** Opening PROVIDED INFORMATION block **

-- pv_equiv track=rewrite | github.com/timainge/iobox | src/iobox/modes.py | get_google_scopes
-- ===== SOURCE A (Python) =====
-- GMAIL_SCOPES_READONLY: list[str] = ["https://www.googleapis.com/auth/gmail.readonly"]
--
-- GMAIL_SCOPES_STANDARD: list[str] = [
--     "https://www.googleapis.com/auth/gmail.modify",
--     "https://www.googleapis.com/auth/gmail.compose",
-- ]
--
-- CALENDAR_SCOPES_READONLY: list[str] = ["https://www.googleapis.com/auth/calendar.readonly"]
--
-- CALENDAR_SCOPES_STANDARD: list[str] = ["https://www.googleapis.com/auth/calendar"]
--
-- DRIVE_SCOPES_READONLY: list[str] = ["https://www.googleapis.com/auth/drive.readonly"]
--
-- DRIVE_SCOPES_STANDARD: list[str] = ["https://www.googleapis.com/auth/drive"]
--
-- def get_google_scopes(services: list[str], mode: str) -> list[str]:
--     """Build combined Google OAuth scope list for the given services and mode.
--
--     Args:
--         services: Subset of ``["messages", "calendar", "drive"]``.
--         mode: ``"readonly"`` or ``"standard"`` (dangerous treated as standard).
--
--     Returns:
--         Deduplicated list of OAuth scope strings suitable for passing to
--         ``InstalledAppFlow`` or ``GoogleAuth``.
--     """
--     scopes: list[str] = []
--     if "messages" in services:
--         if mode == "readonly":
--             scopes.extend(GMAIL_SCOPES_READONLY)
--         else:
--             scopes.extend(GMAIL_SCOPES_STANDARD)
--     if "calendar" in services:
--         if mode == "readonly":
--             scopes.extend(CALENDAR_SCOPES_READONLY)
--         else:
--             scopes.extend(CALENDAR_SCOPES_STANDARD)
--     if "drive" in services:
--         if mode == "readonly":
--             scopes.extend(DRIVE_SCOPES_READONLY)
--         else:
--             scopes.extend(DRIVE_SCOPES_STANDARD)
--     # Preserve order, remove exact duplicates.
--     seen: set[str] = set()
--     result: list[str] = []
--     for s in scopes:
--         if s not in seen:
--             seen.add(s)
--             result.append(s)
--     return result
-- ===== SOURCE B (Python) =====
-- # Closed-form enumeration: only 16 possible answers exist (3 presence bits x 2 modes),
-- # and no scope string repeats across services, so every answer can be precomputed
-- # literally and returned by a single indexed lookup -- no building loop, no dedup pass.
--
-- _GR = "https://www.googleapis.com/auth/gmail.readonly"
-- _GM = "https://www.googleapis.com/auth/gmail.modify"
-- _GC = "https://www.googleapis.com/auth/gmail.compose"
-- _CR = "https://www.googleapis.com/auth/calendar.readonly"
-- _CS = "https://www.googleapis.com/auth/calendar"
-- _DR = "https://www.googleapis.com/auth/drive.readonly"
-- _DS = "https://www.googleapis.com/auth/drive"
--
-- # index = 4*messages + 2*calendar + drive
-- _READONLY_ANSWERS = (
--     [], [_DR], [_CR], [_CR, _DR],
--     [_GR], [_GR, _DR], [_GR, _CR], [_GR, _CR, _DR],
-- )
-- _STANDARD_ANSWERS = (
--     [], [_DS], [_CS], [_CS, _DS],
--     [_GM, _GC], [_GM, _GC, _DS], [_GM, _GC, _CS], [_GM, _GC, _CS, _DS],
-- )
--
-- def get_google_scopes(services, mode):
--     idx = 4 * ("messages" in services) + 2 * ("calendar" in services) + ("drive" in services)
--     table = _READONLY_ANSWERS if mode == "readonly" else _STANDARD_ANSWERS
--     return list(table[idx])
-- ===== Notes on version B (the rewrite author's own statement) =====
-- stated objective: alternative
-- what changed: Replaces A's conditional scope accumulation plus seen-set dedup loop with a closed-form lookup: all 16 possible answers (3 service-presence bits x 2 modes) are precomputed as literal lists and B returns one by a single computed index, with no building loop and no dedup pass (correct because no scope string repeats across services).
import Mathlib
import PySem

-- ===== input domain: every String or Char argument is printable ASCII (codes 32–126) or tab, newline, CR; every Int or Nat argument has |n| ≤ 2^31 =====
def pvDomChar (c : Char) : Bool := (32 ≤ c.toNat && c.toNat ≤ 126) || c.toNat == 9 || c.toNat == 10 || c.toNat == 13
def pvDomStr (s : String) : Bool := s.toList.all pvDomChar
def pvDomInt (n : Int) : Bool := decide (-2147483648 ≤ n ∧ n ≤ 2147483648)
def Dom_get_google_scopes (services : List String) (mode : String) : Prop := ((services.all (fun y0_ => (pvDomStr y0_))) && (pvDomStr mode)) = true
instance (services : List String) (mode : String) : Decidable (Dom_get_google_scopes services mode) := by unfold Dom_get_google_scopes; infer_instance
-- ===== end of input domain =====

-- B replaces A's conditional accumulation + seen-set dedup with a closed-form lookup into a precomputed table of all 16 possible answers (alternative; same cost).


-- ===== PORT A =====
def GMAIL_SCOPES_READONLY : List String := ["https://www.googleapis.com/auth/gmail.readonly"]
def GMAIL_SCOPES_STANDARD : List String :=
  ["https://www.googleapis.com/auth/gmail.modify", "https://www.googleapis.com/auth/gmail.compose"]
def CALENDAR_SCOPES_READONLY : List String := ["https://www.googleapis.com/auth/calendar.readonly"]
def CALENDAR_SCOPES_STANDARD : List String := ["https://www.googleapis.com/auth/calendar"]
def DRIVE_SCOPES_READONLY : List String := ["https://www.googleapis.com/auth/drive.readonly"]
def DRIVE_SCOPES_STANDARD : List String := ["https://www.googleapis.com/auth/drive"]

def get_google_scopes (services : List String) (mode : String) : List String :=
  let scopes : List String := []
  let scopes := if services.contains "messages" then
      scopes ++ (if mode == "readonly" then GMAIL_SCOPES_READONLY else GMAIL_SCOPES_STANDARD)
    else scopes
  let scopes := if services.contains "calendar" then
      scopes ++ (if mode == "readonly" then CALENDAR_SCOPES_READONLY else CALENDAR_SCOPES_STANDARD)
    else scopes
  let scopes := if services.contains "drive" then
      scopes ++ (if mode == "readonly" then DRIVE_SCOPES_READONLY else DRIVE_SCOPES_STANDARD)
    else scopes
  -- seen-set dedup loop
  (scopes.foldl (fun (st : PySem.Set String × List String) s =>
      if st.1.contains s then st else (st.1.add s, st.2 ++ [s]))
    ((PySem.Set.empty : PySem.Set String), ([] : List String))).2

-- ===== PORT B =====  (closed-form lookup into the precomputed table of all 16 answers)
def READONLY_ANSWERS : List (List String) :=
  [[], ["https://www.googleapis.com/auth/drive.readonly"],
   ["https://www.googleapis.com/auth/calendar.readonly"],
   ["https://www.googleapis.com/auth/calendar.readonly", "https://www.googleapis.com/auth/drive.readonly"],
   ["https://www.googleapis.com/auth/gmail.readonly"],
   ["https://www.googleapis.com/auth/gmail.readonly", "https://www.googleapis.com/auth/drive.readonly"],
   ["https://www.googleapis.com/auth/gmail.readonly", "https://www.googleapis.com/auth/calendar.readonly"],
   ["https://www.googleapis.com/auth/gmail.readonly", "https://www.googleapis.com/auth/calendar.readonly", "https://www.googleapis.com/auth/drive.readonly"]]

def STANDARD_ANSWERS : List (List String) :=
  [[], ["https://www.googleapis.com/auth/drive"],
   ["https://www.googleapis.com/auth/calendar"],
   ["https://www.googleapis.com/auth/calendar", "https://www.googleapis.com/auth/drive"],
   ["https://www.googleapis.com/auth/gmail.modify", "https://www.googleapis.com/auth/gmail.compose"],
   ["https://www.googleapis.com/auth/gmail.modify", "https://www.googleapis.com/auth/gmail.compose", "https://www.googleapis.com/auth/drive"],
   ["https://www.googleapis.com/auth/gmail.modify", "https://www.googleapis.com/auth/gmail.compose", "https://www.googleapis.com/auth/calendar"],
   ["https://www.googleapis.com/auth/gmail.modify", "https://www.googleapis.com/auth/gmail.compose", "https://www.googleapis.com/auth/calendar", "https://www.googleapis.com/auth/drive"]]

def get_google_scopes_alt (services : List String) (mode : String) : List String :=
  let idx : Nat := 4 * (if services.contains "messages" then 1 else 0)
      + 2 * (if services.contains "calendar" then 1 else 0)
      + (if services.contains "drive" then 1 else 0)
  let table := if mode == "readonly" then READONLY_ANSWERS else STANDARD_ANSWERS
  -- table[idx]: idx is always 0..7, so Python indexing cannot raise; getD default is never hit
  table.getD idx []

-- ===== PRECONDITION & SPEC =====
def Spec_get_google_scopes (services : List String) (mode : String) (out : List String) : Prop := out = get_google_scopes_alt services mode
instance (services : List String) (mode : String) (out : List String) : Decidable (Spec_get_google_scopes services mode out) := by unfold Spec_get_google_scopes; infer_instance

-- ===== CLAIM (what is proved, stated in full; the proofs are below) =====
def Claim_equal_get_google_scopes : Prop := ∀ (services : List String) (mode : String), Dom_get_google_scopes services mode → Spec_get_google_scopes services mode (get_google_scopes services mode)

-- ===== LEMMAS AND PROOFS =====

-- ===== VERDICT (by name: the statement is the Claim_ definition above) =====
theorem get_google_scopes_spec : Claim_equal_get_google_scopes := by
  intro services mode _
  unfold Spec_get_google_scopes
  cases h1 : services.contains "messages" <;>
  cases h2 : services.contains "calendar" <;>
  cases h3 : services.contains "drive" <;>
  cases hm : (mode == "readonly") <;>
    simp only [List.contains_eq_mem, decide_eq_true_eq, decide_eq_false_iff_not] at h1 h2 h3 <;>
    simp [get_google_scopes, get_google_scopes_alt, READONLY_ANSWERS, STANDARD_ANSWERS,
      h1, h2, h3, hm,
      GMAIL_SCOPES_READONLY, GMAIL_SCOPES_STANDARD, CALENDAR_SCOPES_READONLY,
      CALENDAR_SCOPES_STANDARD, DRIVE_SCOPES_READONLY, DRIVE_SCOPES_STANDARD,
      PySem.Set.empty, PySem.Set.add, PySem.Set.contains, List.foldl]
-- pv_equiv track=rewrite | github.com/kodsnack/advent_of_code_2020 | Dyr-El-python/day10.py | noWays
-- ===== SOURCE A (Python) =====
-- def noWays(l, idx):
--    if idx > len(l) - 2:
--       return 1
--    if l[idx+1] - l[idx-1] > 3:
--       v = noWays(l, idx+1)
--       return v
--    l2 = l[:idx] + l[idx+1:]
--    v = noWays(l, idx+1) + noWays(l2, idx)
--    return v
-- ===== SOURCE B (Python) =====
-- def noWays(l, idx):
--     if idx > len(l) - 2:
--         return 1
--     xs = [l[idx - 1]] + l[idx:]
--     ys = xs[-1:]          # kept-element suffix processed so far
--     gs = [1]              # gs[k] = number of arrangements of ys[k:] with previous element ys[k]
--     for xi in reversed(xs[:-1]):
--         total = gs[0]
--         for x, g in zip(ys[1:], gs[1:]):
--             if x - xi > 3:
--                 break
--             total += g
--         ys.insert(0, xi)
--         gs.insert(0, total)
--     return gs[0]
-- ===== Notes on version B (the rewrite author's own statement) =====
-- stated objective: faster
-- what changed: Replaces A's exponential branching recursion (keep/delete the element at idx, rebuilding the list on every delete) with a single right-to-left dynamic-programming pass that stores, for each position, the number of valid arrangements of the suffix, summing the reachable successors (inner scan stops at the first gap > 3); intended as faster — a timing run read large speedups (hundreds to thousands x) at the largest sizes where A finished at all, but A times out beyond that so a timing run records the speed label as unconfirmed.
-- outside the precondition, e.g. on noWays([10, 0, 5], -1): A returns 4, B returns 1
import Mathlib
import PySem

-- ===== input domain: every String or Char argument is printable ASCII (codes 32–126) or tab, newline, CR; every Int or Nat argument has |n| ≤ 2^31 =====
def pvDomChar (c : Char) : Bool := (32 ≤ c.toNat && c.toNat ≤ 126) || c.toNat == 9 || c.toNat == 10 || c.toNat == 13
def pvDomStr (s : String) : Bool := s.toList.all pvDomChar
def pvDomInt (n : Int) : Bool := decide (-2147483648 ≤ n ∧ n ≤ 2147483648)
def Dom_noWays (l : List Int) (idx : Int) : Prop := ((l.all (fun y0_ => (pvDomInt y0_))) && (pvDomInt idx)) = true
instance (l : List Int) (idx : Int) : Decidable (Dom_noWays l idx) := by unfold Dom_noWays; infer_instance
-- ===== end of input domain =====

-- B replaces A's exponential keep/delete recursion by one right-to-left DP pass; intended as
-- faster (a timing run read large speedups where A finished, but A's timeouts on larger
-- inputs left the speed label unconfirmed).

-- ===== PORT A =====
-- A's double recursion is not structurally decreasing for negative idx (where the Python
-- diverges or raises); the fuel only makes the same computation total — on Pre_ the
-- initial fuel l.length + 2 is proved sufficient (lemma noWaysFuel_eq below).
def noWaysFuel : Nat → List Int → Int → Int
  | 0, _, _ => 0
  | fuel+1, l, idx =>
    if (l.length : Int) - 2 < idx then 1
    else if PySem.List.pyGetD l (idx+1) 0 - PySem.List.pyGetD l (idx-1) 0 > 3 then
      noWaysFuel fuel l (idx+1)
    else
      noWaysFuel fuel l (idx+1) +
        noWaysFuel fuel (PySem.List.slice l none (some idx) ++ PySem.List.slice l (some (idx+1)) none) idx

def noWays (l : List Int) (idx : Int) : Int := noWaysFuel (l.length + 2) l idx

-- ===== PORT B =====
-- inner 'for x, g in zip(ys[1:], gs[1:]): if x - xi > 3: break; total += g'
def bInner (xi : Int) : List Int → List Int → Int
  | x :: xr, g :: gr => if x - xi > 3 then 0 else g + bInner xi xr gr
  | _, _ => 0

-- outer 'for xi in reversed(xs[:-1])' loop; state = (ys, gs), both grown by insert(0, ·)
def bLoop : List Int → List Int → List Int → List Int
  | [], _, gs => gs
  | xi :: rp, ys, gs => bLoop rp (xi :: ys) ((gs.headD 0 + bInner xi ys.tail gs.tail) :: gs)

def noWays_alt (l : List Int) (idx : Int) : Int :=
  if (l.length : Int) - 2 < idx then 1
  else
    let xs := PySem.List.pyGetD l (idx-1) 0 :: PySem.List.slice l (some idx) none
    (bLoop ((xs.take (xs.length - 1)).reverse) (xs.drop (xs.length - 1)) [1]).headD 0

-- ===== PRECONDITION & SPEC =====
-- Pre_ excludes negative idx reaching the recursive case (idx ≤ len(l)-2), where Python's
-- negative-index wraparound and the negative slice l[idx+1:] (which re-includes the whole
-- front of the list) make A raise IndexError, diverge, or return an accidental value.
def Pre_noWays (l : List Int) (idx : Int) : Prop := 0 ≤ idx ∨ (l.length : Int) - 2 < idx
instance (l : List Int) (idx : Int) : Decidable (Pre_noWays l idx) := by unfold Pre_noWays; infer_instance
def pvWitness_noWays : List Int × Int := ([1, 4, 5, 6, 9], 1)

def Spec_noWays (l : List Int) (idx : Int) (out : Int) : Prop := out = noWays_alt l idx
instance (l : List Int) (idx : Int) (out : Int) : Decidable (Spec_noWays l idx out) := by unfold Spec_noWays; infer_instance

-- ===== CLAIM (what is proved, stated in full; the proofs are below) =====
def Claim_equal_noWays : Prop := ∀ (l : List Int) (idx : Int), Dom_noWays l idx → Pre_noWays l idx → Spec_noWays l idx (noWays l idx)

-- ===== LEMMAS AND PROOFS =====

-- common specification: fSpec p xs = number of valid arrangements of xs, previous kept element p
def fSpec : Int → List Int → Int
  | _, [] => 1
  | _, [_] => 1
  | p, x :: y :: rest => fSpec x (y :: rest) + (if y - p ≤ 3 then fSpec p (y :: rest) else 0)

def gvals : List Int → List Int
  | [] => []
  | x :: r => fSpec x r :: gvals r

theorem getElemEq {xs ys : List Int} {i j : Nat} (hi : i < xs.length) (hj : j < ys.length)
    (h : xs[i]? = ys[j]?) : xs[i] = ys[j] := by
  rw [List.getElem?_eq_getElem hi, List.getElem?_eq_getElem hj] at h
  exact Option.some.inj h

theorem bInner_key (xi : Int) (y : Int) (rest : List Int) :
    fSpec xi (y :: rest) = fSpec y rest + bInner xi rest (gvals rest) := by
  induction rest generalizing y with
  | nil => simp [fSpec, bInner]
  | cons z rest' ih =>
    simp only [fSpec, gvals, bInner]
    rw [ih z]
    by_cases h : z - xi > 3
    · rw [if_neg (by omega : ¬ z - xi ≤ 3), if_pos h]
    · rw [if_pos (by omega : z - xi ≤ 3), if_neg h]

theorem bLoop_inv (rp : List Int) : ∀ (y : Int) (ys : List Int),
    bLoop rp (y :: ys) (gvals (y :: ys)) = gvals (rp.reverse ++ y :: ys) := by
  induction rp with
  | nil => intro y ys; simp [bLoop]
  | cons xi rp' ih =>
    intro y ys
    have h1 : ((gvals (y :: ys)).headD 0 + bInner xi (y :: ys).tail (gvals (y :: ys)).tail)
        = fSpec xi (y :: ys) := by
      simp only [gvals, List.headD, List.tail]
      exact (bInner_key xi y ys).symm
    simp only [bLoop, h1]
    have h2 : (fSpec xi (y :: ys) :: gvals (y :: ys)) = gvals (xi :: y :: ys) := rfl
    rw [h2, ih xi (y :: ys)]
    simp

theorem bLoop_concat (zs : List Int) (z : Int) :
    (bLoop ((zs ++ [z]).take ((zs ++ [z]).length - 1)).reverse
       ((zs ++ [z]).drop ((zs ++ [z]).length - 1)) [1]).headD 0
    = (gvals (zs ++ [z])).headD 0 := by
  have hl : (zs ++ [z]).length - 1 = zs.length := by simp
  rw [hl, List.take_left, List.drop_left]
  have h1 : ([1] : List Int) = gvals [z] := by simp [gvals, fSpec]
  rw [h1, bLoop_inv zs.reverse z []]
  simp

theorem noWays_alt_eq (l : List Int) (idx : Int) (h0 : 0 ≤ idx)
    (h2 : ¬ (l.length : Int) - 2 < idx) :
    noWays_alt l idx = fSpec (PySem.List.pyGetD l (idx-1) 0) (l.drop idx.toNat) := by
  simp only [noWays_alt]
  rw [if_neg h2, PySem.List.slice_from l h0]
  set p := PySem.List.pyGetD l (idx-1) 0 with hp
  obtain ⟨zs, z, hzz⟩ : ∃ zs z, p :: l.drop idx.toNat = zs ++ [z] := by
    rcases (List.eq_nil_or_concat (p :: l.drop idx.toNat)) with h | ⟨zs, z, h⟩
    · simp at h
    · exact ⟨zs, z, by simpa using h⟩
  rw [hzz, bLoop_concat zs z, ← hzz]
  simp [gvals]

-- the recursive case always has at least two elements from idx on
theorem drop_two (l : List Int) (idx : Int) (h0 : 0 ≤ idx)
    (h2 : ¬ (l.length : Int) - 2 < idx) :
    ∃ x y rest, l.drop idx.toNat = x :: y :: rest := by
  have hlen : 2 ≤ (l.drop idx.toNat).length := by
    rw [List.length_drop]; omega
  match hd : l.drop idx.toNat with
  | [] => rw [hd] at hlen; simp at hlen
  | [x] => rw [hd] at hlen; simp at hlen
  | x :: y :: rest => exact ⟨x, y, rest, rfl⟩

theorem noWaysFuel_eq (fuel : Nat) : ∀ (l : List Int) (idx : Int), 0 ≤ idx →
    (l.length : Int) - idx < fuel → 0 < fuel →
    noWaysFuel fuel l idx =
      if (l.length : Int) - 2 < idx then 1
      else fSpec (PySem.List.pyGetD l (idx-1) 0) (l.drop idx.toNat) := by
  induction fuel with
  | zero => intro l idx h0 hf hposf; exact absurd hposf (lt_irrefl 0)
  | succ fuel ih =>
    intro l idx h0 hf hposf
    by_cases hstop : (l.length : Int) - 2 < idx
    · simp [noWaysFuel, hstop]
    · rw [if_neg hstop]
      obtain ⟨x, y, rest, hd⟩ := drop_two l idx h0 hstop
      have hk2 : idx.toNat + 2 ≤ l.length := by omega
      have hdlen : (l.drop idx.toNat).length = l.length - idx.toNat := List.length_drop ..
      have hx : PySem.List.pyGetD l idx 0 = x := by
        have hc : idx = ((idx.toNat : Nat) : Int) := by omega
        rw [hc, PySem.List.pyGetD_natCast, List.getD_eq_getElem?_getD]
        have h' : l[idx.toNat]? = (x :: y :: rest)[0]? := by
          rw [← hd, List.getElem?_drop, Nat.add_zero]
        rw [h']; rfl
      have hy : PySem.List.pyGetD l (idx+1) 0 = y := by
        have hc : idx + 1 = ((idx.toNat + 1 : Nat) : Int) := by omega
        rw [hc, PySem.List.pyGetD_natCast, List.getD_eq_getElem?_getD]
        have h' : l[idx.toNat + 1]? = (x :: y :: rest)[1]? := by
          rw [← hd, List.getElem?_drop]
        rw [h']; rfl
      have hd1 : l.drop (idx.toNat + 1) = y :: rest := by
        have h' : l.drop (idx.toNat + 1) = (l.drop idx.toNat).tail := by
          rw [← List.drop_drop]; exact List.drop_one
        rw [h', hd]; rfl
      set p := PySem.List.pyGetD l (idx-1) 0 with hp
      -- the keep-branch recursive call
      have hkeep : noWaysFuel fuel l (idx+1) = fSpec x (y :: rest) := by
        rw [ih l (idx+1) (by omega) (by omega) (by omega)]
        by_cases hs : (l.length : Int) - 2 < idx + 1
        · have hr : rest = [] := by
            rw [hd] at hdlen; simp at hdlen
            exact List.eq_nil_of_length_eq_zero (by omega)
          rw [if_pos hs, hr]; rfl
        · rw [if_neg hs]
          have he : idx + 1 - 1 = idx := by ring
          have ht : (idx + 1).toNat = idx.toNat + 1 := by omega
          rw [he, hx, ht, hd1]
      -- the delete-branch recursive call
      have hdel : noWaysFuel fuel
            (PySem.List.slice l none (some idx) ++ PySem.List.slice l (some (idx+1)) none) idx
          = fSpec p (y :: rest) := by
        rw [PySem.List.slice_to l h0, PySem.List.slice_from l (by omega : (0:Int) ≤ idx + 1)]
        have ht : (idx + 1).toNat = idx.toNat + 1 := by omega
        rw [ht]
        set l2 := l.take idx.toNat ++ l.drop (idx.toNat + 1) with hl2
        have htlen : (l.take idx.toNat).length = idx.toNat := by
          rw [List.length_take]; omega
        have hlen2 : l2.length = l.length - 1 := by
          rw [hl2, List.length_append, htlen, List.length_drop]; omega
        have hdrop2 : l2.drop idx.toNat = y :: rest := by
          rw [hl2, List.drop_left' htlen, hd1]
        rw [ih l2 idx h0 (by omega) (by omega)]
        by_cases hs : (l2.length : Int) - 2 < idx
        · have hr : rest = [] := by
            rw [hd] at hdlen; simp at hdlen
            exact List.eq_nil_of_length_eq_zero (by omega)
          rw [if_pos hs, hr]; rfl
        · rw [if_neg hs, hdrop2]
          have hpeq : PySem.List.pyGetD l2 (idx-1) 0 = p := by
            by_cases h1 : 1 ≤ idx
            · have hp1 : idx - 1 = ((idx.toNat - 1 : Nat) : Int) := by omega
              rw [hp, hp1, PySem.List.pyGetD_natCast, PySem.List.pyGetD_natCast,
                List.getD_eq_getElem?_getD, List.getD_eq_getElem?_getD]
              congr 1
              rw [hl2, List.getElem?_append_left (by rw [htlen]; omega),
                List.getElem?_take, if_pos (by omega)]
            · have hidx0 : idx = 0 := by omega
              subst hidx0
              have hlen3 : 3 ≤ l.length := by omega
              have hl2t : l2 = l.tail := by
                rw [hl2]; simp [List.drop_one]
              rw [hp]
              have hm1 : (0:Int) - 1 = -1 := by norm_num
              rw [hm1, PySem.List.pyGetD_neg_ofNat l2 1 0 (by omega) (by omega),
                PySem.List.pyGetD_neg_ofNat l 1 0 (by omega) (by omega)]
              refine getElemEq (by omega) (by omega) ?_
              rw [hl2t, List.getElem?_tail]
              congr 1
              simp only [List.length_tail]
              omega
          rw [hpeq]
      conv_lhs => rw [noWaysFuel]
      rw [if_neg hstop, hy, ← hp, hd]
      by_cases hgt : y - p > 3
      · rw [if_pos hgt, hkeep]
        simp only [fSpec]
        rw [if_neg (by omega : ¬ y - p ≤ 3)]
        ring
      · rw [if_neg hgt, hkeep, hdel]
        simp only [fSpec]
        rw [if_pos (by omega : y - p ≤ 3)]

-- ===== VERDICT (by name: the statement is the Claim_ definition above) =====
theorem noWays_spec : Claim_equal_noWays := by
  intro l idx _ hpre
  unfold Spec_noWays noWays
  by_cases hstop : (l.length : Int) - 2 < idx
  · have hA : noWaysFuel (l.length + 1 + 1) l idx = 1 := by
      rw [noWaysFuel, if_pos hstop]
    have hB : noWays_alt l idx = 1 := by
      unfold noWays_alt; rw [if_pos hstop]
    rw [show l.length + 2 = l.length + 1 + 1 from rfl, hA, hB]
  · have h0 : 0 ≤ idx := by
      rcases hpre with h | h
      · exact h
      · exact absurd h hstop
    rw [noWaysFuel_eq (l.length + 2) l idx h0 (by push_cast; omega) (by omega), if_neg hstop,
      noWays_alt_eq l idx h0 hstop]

** Closing PROVIDED INFORMATION block **

TASK
From the material above, set down exactly the lines starting at the one with "-- # and no" and ending at the one with "-- stated objective: alternative", end lines included.

ANSWER BOX
-- # and no scope string repeats across services, so every answer can be precomputed
-- # literally and returned by a single indexed lookup -- no building loop, no dedup pass.
--
-- _GR = "https://www.googleapis.com/auth/gmail.readonly"
-- _GM = "https://www.googleapis.com/auth/gmail.modify"
-- _GC = "https://www.googleapis.com/auth/gmail.compose"
-- _CR = "https://www.googleapis.com/auth/calendar.readonly"
-- _CS = "https://www.googleapis.com/auth/calendar"
-- _DR = "https://www.googleapis.com/auth/drive.readonly"
-- _DS = "https://www.googleapis.com/auth/drive"
--
-- # index = 4*messages + 2*calendar + drive
-- _READONLY_ANSWERS = (
--     [], [_DR], [_CR], [_CR, _DR],
--     [_GR], [_GR, _DR], [_GR, _CR], [_GR, _CR, _DR],
-- )
-- _STANDARD_ANSWERS = (
--     [], [_DS], [_CS], [_CS, _DS],
--     [_GM, _GC], [_GM, _GC, _DS], [_GM, _GC, _CS], [_GM, _GC, _CS, _DS],
-- )
--
-- def get_google_scopes(services, mode):
--     idx = 4 * ("messages" in services) + 2 * ("calendar" in services) + ("drive" in services)
--     table = _READONLY_ANSWERS if mode == "readonly" else _STANDARD_ANSWERS
--     return list(table[idx])
-- ===== Notes on version B (the rewrite author's own statement) =====
-- stated objective: alternative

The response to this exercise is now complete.